We are not quite done!
Deep Research is not just about summarising results from various websites. The Deep Research workflows developed by OpenAI, Perplexity and Gemini require a large number of steps to be executed. These can be grouped into broad categories below.
- keyword/question understanding, re-writing and asking for clarifications.
- Identifying relevant sources via calling Search APIs with the relevant inputs to these APIs such as keywords and text phrases. You may even optimize for asking the Search API to look at certain kinds of information sources namely forums, social posts, authority websites, PDF files and so on.
- Parsing retrieved information.
- Summarising retrieved information and looking for next appropriate directions to pursue.

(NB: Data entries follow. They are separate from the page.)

-- pv_equiv track=rewrite | github.com/spraakbanken/paradigmextract | src/paradigmextract/pextract.py | _longest_variable
-- ===== SOURCE A (Python) =====
-- def _longest_variable(string):
--     thislen = 0
--     maxlen = 0
--     inside = 0
--     for s in string:
--         if inside and s != u']':
--             thislen += 1
--         elif s == u']':
--             inside = 0
--             maxlen = max(thislen, maxlen)
--         elif s == u'[':
--             inside = 1
--             thislen = 0
--     return maxlen
-- ===== SOURCE B (Python) =====
-- def _longest_variable(string):
--     best = 0
--     i = string.find('[')
--     while i != -1:
--         j = string.find(']', i + 1)
--         if j == -1:
--             break
--         best = max(best, j - i - 1)
--         i = string.find('[', j + 1)
--     return best
-- ===== Notes on version B (the rewrite author's own statement) =====
-- stated objective: faster
-- what changed: Replaces the per-character inside/thislen/maxlen state machine with index jumping: repeatedly locate the next opening bracket and its following closing bracket via str.find and take the max gap length.
import Mathlib
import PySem

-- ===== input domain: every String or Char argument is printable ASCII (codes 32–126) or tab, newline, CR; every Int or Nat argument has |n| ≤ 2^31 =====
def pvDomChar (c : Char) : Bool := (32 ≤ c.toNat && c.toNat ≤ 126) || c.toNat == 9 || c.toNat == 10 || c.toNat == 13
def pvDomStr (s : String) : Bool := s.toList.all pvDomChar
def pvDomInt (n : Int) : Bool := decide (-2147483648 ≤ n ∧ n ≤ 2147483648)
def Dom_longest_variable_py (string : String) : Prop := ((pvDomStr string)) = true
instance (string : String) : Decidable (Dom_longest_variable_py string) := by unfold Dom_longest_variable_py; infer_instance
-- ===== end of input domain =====

-- B replaces A's per-character state machine by index jumping with str.find (same O(n), measured constant-factor faster).

-- ===== PORT A =====
def pvStepA (acc : Int × Int × Int) (s : Char) : Int × Int × Int :=
  let (thislen, maxlen, inside) := acc
  if inside ≠ 0 ∧ s ≠ ']' then (thislen + 1, maxlen, inside)
  else if s = ']' then (thislen, max thislen maxlen, 0)
  else if s = '[' then (0, maxlen, 1)
  else acc

def longest_variable_py (string : String) : Int :=
  (string.toList.foldl pvStepA ((0 : Int), (0 : Int), (0 : Int))).2.1

-- ===== PORT B =====
-- the while loop, with fuel only as a totality guard (string.length + 1 always suffices)
def pvGoB (string : String) (fuel : Nat) (best : Int) (i : Int) : Int :=
  match fuel with
  | 0 => best
  | fuel + 1 =>
    if i = -1 then best
    else
      let j := PySem.Str.findFrom string "]" (i + 1) none
      if j = -1 then best
      else pvGoB string fuel (max best (j - i - 1)) (PySem.Str.findFrom string "[" (j + 1) none)

def longest_variable_py_alt (string : String) : Int :=
  pvGoB string (string.length + 1) 0 (PySem.Str.find string "[")

-- ===== PRECONDITION & SPEC =====
def Spec_longest_variable_py (string : String) (out : Int) : Prop := out = longest_variable_py_alt string
instance (string : String) (out : Int) : Decidable (Spec_longest_variable_py string out) := by unfold Spec_longest_variable_py; infer_instance

-- ===== CLAIM (what is proved, stated in full; the proofs are below) =====
def Claim_equal_longest_variable_py : Prop := ∀ (string : String), Dom_longest_variable_py string → Spec_longest_variable_py string (longest_variable_py string)

-- ===== LEMMAS AND PROOFS =====

-- common characterisation: lengths of A's measured runs, as the scanner spec
mutual
def pvSegLens : List Char → List Int
  | [] => []
  | c :: r => if c = '[' then pvGrabLens r 0 else pvSegLens r
def pvGrabLens : List Char → Int → List Int
  | [], _ => []
  | c :: r, t => if c = ']' then t :: pvSegLens r else pvGrabLens r (t + 1)
end

theorem pvA_step_close0 (t m : Int) : pvStepA (t, m, 0) ']' = (t, max t m, 0) := by
  simp [pvStepA]

theorem pvA_step_open0 (t m : Int) : pvStepA (t, m, 0) '[' = (0, m, 1) := by
  simp [pvStepA]

theorem pvA_step_other0 (t m : Int) {c : Char} (hc : c ≠ ']') (hb : c ≠ '[') :
    pvStepA (t, m, 0) c = (t, m, 0) := by
  simp [pvStepA, hc, hb]

theorem pvA_step_close1 (t m : Int) : pvStepA (t, m, 1) ']' = (t, max t m, 0) := by
  simp [pvStepA]

theorem pvA_step_in1 (t m : Int) {c : Char} (hc : c ≠ ']') :
    pvStepA (t, m, 1) c = (t + 1, m, 1) := by
  simp [pvStepA, hc]

theorem pvA_fold (l : List Char) :
    (∀ t m : Int, t ≤ m → (l.foldl pvStepA (t, m, 0)).2.1 = (pvSegLens l).foldl max m)
    ∧ (∀ t m : Int, (l.foldl pvStepA (t, m, 1)).2.1 = (pvGrabLens l t).foldl max m) := by
  induction l with
  | nil => simp [pvSegLens, pvGrabLens]
  | cons c r ih =>
    constructor
    · intro t m htm
      by_cases hc : c = ']'
      · subst hc
        rw [List.foldl_cons, pvA_step_close0, max_eq_right htm,
          show pvSegLens (']' :: r) = pvSegLens r by simp [pvSegLens]]
        exact ih.1 t m htm
      · by_cases hb : c = '['
        · subst hb
          rw [List.foldl_cons, pvA_step_open0,
            show pvSegLens ('[' :: r) = pvGrabLens r 0 by simp [pvSegLens]]
          exact ih.2 0 m
        · rw [List.foldl_cons, pvA_step_other0 t m hc hb,
            show pvSegLens (c :: r) = pvSegLens r by simp [pvSegLens, hb]]
          exact ih.1 t m htm
    · intro t m
      by_cases hc : c = ']'
      · subst hc
        rw [List.foldl_cons, pvA_step_close1,
          show pvGrabLens (']' :: r) t = t :: pvSegLens r by simp [pvGrabLens],
          List.foldl_cons, max_comm m t]
        exact ih.1 t (max t m) (le_max_left _ _)
      · rw [List.foldl_cons, pvA_step_in1 t m hc,
          show pvGrabLens (c :: r) t = pvGrabLens r (t + 1) by simp [pvGrabLens, hc]]
        exact ih.2 (t + 1) m

theorem pvA_eq_spec (s : String) :
    longest_variable_py s = (pvSegLens s.toList).foldl max 0 := by
  unfold longest_variable_py
  exact (pvA_fold s.toList).1 0 0 le_rfl

-- singleton infix ↔ membership
theorem pv_singleton_infix {c : Char} {l : List Char} : [c] <:+: l ↔ c ∈ l := by
  constructor
  · intro h; exact h.mem (by simp)
  · intro h
    obtain ⟨u, v, huv⟩ := List.append_of_mem h
    exact ⟨u, v, by simp [huv]⟩

theorem pvSegLens_no_open {l : List Char} (h : '[' ∉ l) : pvSegLens l = [] := by
  induction l with
  | nil => rfl
  | cons c r ih =>
    simp only [List.mem_cons, not_or] at h
    simp [pvSegLens, Ne.symm h.1, ih h.2]

theorem pvGrabLens_no_close {l : List Char} (h : ']' ∉ l) : ∀ t, pvGrabLens l t = [] := by
  induction l with
  | nil => intro t; rfl
  | cons c r ih =>
    intro t
    simp only [List.mem_cons, not_or] at h
    simp [pvGrabLens, Ne.symm h.1, ih h.2]

theorem pv_drop_cons {l : List Char} {n : Nat} {c : Char} (hn : n < l.length)
    (h : [c] <+: l.drop n) : l.drop n = c :: l.drop (n + 1) := by
  rw [List.drop_eq_getElem_cons hn] at h ⊢
  obtain ⟨w, hw⟩ := h
  simp only [List.singleton_append, List.cons.injEq] at hw
  simp [hw.1]

theorem pvSegLens_skip (l : List Char) (a b : Nat) (hab : a ≤ b) (hb : b ≤ l.length)
    (h : ∀ m, a ≤ m → m < b → ¬ ['['] <+: l.drop m) :
    pvSegLens (l.drop a) = pvSegLens (l.drop b) := by
  induction b with
  | zero =>
    have : a = 0 := Nat.le_zero.mp hab
    simp [this]
  | succ b ih =>
    by_cases hstop : a = b + 1
    · simp [hstop]
    · have hab' : a ≤ b := by omega
      have hbl : b < l.length := by omega
      rw [ih hab' (by omega) (fun m hm hm' => h m hm (by omega))]
      rw [List.drop_eq_getElem_cons hbl]
      have hne : l[b] ≠ '[' := by
        intro hc
        exact h b hab' (by omega) (by rw [List.drop_eq_getElem_cons hbl, hc]; exact ⟨_, rfl⟩)
      simp [pvSegLens, hne]

theorem pvGrabLens_advance (l : List Char) (a b : Nat) (hab : a ≤ b) (hb : b ≤ l.length)
    (h : ∀ m, a ≤ m → m < b → ¬ [']'] <+: l.drop m) :
    ∀ t : Int, pvGrabLens (l.drop a) t = pvGrabLens (l.drop b) (t + ((b : Int) - a)) := by
  induction b with
  | zero =>
    intro t
    have : a = 0 := by omega
    subst this; simp
  | succ b ih =>
    intro t
    by_cases hstop : a = b + 1
    · subst hstop; simp
    · have hab' : a ≤ b := by omega
      have hbl : b < l.length := by omega
      rw [ih hab' (by omega) (fun m hm hm' => h m hm (by omega)) t]
      rw [List.drop_eq_getElem_cons hbl]
      have hne : l[b] ≠ ']' := by
        intro hc
        exact h b hab' (by omega) (by rw [List.drop_eq_getElem_cons hbl, hc]; exact ⟨_, rfl⟩)
      simp only [pvGrabLens, if_neg hne]
      congr 1
      push_cast
      ring

theorem pvGoB_eq (s : String) (fuel : Nat) :
    ∀ (k : Nat) (best : Int), k ≤ s.length → s.length + 1 - k ≤ fuel →
      pvGoB s fuel best (PySem.Chars.findFrom s.toList ['['] (k : Int) none)
        = (pvSegLens (s.toList.drop k)).foldl max best := by
  induction fuel with
  | zero => intro k best hk hf; omega
  | succ fuel ih =>
    intro k best hk hf
    set l := s.toList with hl
    have hlen : l.length = s.length := by simp [hl]
    by_cases hi : PySem.Chars.findFrom l ['['] (k : Int) none = -1
    · have hninf : ¬ ['['] <:+: l.drop k :=
        (PySem.Chars.findFrom_natCast_eq_neg_one_iff l ['['] k (by omega)).mp hi
      rw [pvSegLens_no_open (fun hm => hninf (pv_singleton_infix.mpr hm))]
      simp [pvGoB, hi]
    · obtain ⟨hki, hpre, hmin⟩ := PySem.Chars.findFrom_natCast_spec l ['['] k (by omega) hi
      set i := PySem.Chars.findFrom l ['['] (k : Int) none with hidef
      have hi0 : 0 ≤ i := le_trans (by exact_mod_cast Nat.zero_le k) hki
      have hiN : i = ((i.toNat : Nat) : Int) := (Int.toNat_of_nonneg hi0).symm
      have hilen : i.toNat < l.length := by
        have := hpre.length_le
        simp only [List.length_singleton, List.length_drop] at this
        omega
      have hdropi : l.drop i.toNat = '[' :: l.drop (i.toNat + 1) := pv_drop_cons hilen hpre
      have hseg1 : pvSegLens (l.drop k) = pvGrabLens (l.drop (i.toNat + 1)) 0 := by
        rw [pvSegLens_skip l k i.toNat (by omega) (le_of_lt hilen)
            (fun m hm hm' => hmin m hm hm'), hdropi]
        simp [pvSegLens]
      -- the inner find for ']'
      have hi1cast : i + 1 = (((i.toNat + 1 : Nat)) : Int) := by omega
      by_cases hj : PySem.Chars.findFrom l [']'] (i + 1) none = -1
      · have hninf : ¬ [']'] <:+: l.drop (i.toNat + 1) := by
          rw [hi1cast] at hj
          exact (PySem.Chars.findFrom_natCast_eq_neg_one_iff l [']'] (i.toNat + 1) (by omega)).mp hj
        have : pvSegLens (l.drop k) = [] := by
          rw [hseg1]
          exact pvGrabLens_no_close (fun hm => hninf (pv_singleton_infix.mpr hm)) 0
        simp only [pvGoB]
        simp only [PySem.Str.findFrom_eq, ← hl,
          show ("]".toList) = [']'] by decide, show ("[".toList) = ['['] by decide]
        rw [if_neg hi, if_pos hj, this]
        rfl
      · have hj' : PySem.Chars.findFrom l [']'] (((i.toNat + 1 : Nat)) : Int) none ≠ -1 := by
          rw [← hi1cast]; exact hj
        obtain ⟨hij, hjpre, hjmin⟩ :=
          PySem.Chars.findFrom_natCast_spec l [']'] (i.toNat + 1) (by omega) hj'
        set j := PySem.Chars.findFrom l [']'] (((i.toNat + 1 : Nat)) : Int) none with hjdef
        have hjd2 : PySem.Chars.findFrom l [']'] (i + 1) none = j := by rw [hi1cast]
        have hj0 : 0 ≤ j := by omega
        have hjN : j = ((j.toNat : Nat) : Int) := (Int.toNat_of_nonneg hj0).symm
        have hjlen : j.toNat < l.length := by
          have := hjpre.length_le
          simp only [List.length_singleton, List.length_drop] at this
          omega
        have hkiN : k ≤ i.toNat := by omega
        have hijN : i.toNat + 1 ≤ j.toNat := by omega
        have hdropj : l.drop j.toNat = ']' :: l.drop (j.toNat + 1) := pv_drop_cons hjlen hjpre
        have hseg2 : pvSegLens (l.drop k)
            = ((j : Int) - i - 1) :: pvSegLens (l.drop (j.toNat + 1)) := by
          rw [hseg1, pvGrabLens_advance l (i.toNat + 1) j.toNat hijN (le_of_lt hjlen)
              (fun m hm hm' => hjmin m hm hm') 0, hdropj]
          simp only [pvGrabLens, reduceIte]
          congr 1
          push_cast
          rw [← hiN, ← hjN]
          ring
        -- unfold one loop step
        have hstep : pvGoB s (fuel + 1) best (PySem.Chars.findFrom l ['['] (k : Int) none)
            = pvGoB s fuel (max best (j - i - 1))
                (PySem.Chars.findFrom l ['['] (j + 1) none) := by
          simp only [pvGoB]
          simp only [PySem.Str.findFrom_eq, ← hl,
            show ("]".toList) = [']'] by decide, show ("[".toList) = ['['] by decide]
          rw [hjd2, ← hidef, if_neg hi, if_neg hj']
        rw [hstep, hseg2]
        have hj1cast : j + 1 = (((j.toNat + 1 : Nat)) : Int) := by omega
        have hfb : s.length + 1 - (j.toNat + 1) ≤ fuel := by omega
        rw [hj1cast, ih (j.toNat + 1) (max best (j - i - 1)) (by omega) hfb]
        simp [List.foldl_cons]

-- ===== VERDICT (by name: the statement is the Claim_ definition above) =====
theorem longest_variable_py_spec : Claim_equal_longest_variable_py := by
  intro s _
  unfold Spec_longest_variable_py
  rw [pvA_eq_spec]
  unfold longest_variable_py_alt
  have h0 : PySem.Str.find s "[" = PySem.Chars.findFrom s.toList ['['] ((0 : Nat) : Int) none := by
    simp [PySem.Chars.findFrom_zero]
  rw [h0, pvGoB_eq s (s.length + 1) 0 0 (Nat.zero_le _) (by omega)]
  simp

- Steps 1 to 4 can typically get out of hand without a stopping criteria. This is where reasoning models come in. When to appropriately conclude the process in terms of having answered the user's question comprehensively is a key component of a Deep Research workflow.
- Finally, developing an output in a certain format is critical to give the user the best experience of having received not only thorough research but packaged appropriately for consumption.
Deep Research is a AI-first product which has been capturing the imagination of knowledge workers who have been using it extensively on platforms like OpenAI and PerplexityAI.
If you are an AI Engineer looking to build Agentic workflows, start building your own workflows from scratch to truly understand how the various building blocks come together.